Saved data entries:
----------
-- pv_equiv track=rewrite | github.com/galvaoribeiro/mailgun | mailgun_client.py | convert_template_tags
-- ===== SOURCE A (Python) =====
-- def convert_template_tags(template: str) -> str:
--     """Converte tags do formato {name} para o formato %recipient.name% do Mailgun"""
--     replacements = {
--         '{name}': '%recipient.name%',
--         '{company}': '%recipient.company%',
--         '{position}': '%recipient.position%',
--         '{source}': '%recipient.source%'
--     }
--
--     converted_template = template
--     for old_tag, new_tag in replacements.items():
--         converted_template = converted_template.replace(old_tag, new_tag)
--
--     return converted_template
-- ===== SOURCE B (Python) =====
-- _TAGS = [
--     ('{name}', '%recipient.name%'),
--     ('{company}', '%recipient.company%'),
--     ('{position}', '%recipient.position%'),
--     ('{source}', '%recipient.source%'),
-- ]
--
--
-- def convert_template_tags(template: str) -> str:
--     """Converte tags do formato {name} para o formato %recipient.name% do Mailgun"""
--     out = []
--     i = 0
--     n = len(template)
--     while i < n:
--         for tag, repl in _TAGS:
--             if template.startswith(tag, i):
--                 out.append(repl)
--                 i += len(tag)
--                 break
--         else:
--             out.append(template[i])
--             i += 1
--     return ''.join(out)
-- ===== Notes on version B (the rewrite author's own statement) =====
-- stated objective: alternative
-- what changed: A makes four sequential full-string str.replace passes (one per tag); B makes a single left-to-right scan that at each position tries the four tags in order, emits the replacement and jumps past the tag, otherwise copies one character.
import Mathlib
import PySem

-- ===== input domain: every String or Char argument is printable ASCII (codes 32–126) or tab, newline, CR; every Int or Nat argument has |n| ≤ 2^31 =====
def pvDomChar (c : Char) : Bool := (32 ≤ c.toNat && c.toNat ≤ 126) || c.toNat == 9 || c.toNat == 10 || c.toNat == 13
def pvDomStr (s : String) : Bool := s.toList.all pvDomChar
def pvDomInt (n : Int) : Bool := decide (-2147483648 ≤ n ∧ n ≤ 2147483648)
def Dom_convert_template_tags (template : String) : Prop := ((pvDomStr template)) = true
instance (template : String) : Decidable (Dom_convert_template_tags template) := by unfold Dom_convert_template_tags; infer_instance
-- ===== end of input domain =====

-- B replaces A's four sequential full-string str.replace passes by a single left-to-right scan
-- that tries the four tags at each position (alternative decomposition, same result).

-- ===== PORT A =====
def convert_template_tags (template : String) : String :=
  let replacements : List (String × String) :=
    [("{name}", "%recipient.name%"),
     ("{company}", "%recipient.company%"),
     ("{position}", "%recipient.position%"),
     ("{source}", "%recipient.source%")]
  replacements.foldl (fun converted p => PySem.Str.replace converted p.1 p.2) template

-- ===== PORT B =====
def pvTags : List (List Char × List Char) :=
  [("{name}".toList, "%recipient.name%".toList),
   ("{company}".toList, "%recipient.company%".toList),
   ("{position}".toList, "%recipient.position%".toList),
   ("{source}".toList, "%recipient.source%".toList)]

-- Source B's while loop: at each position try the tags in order (startswith); on a match emit the
-- replacement and advance by the tag's length (drop (tag.length - 1) of the tail), else copy one char.
def pvScan (ps : List (List Char × List Char)) : List Char → List Char
  | [] => []
  | c :: t =>
    match ps.find? (fun p => p.1.isPrefixOf (c :: t)) with
    | some (tag, r) => r ++ pvScan ps (List.drop (tag.length - 1) t)
    | none => c :: pvScan ps t
termination_by s => s.length
decreasing_by
  all_goals simp [List.length_drop]

def convert_template_tags_alt (template : String) : String :=
  String.ofList (pvScan pvTags template.toList)

-- ===== PRECONDITION & SPEC =====
def Spec_convert_template_tags (template : String) (out : String) : Prop := out = convert_template_tags_alt template
instance (template : String) (out : String) : Decidable (Spec_convert_template_tags template out) := by unfold Spec_convert_template_tags; infer_instance

-- ===== CLAIM (what is proved, stated in full; the proofs are below) =====
def Claim_equal_convert_template_tags : Prop := ∀ (template : String), Dom_convert_template_tags template → Spec_convert_template_tags template (convert_template_tags template)

-- ===== LEMMAS AND PROOFS =====

-- structural model of PySem.Chars.replace for a nonempty pattern
def repM (old new : List Char) : List Char → List Char
  | [] => []
  | c :: t =>
    if old.isPrefixOf (c :: t) then new ++ repM old new (List.drop (old.length - 1) t)
    else c :: repM old new t
termination_by s => s.length
decreasing_by
  all_goals simp [List.length_drop]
----------
**Work request**
Please find every line in the records that contains the word "single", and copy it out.

**Answer below**
-- what changed: A makes four sequential full-string str.replace passes (one per tag); B makes a single left-to-right scan that at each position tries the four tags in order, emits the replacement and jumps past the tag, otherwise copies one character.
-- B replaces A's four sequential full-string str.replace passes by a single left-to-right scan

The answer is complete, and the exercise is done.